## Information provided
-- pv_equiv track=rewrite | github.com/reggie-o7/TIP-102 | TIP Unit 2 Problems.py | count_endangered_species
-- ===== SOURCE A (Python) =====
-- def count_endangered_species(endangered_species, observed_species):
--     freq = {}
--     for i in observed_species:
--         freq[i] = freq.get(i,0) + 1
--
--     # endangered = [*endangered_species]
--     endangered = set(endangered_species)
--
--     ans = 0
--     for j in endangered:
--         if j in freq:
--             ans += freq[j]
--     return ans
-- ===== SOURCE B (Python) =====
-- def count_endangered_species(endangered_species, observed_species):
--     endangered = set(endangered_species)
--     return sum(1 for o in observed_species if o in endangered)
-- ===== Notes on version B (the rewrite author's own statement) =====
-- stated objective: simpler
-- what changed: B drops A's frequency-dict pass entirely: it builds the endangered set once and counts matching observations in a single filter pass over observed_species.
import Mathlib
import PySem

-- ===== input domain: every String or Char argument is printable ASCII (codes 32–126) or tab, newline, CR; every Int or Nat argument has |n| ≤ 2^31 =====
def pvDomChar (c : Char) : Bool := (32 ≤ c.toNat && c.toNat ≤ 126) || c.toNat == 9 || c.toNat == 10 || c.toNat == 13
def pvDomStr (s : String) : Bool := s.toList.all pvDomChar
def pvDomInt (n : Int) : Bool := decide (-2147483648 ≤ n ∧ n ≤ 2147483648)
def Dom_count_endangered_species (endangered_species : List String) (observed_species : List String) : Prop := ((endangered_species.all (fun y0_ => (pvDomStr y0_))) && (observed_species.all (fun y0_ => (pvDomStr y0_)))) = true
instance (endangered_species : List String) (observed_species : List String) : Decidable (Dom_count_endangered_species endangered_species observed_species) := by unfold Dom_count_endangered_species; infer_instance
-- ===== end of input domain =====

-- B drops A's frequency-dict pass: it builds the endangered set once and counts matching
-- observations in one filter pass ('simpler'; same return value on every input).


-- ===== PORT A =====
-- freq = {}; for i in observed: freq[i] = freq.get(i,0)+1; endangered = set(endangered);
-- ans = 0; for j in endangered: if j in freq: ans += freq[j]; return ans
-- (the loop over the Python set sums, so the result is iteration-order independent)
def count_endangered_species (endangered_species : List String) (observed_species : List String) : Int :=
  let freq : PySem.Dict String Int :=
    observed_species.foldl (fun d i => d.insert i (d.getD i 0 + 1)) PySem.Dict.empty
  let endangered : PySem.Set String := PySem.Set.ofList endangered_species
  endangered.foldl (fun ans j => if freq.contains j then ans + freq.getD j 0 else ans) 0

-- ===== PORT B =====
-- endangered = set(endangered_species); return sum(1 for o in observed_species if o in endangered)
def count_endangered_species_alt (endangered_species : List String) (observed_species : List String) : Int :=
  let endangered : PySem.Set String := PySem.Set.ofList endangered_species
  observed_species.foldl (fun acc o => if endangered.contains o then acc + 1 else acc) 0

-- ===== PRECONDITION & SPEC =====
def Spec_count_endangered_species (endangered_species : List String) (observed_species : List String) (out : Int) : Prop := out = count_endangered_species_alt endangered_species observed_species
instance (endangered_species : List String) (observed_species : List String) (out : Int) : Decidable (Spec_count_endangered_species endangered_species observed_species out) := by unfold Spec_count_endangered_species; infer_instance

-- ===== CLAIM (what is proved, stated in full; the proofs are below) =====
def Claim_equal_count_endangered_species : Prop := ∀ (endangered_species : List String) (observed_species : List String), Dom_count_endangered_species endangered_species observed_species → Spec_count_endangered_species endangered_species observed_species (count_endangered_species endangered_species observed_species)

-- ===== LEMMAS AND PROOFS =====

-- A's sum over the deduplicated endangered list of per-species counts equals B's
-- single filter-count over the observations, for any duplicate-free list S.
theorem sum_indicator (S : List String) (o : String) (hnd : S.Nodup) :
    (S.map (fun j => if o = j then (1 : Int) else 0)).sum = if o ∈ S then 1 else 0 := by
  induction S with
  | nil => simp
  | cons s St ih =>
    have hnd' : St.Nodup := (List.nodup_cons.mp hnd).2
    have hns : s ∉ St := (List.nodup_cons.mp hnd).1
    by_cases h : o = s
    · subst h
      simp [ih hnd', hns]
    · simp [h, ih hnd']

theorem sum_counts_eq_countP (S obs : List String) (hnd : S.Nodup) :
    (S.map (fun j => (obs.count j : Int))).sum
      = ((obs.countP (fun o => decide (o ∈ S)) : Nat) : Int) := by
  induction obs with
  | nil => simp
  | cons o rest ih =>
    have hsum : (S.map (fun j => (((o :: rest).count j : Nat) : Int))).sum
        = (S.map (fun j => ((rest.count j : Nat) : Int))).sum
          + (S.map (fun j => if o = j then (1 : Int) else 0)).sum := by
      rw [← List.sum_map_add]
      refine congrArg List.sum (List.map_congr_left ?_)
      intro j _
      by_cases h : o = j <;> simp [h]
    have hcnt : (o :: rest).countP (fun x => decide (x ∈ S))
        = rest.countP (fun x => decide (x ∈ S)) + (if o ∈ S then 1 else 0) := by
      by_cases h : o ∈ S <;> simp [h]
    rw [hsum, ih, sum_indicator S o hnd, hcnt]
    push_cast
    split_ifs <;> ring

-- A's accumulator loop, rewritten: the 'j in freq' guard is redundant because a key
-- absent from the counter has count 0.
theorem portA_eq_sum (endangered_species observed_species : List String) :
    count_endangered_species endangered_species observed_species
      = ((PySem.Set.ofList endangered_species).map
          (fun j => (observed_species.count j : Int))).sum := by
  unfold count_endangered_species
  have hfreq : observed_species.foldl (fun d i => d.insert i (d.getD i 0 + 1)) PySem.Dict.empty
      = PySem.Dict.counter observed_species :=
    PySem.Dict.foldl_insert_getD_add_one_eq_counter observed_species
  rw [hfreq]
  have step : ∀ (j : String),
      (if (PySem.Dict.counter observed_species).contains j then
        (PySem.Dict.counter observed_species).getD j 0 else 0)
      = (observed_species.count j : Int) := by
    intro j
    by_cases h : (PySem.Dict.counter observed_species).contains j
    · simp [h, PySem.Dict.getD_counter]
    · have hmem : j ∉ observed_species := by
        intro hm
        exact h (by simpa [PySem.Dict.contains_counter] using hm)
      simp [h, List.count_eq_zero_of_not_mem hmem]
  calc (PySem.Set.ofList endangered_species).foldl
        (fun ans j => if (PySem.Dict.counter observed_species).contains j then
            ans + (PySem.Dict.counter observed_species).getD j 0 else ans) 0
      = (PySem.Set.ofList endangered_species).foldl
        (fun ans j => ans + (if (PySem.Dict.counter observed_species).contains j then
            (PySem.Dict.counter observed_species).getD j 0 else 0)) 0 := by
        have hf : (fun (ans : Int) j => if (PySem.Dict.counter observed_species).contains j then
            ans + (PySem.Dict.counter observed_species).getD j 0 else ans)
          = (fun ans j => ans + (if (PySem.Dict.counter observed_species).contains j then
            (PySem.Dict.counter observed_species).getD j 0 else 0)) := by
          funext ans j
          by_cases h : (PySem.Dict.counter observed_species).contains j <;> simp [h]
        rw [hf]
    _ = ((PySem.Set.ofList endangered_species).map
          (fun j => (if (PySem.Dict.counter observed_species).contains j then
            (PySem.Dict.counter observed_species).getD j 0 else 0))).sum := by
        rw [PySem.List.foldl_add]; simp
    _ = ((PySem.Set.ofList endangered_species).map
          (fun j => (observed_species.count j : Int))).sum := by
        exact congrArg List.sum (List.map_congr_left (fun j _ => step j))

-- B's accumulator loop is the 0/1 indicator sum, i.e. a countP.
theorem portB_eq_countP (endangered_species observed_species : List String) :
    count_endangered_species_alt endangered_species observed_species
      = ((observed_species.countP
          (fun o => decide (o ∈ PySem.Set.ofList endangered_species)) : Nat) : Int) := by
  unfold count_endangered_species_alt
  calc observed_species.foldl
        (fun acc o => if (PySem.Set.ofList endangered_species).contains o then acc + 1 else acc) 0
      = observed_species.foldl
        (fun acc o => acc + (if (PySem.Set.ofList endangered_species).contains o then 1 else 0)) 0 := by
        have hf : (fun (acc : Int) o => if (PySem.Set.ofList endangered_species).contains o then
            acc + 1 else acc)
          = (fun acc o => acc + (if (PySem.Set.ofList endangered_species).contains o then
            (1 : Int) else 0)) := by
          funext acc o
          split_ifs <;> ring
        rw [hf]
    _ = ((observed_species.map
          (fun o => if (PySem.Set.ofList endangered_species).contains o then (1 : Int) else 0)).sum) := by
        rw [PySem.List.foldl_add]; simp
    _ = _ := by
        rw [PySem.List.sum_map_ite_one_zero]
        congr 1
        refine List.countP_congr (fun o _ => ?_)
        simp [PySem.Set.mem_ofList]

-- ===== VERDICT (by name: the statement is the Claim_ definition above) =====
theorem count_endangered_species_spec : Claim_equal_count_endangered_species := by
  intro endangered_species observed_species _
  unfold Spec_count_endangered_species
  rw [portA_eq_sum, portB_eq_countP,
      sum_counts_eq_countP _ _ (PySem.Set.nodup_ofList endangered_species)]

## Task requirements
Which of the lines above include the string "single"? Pick them out and copy them.

## Written response
-- what changed: B drops A's frequency-dict pass entirely: it builds the endangered set once and counts matching observations in a single filter pass over observed_species.
-- single filter-count over the observations, for any duplicate-free list S.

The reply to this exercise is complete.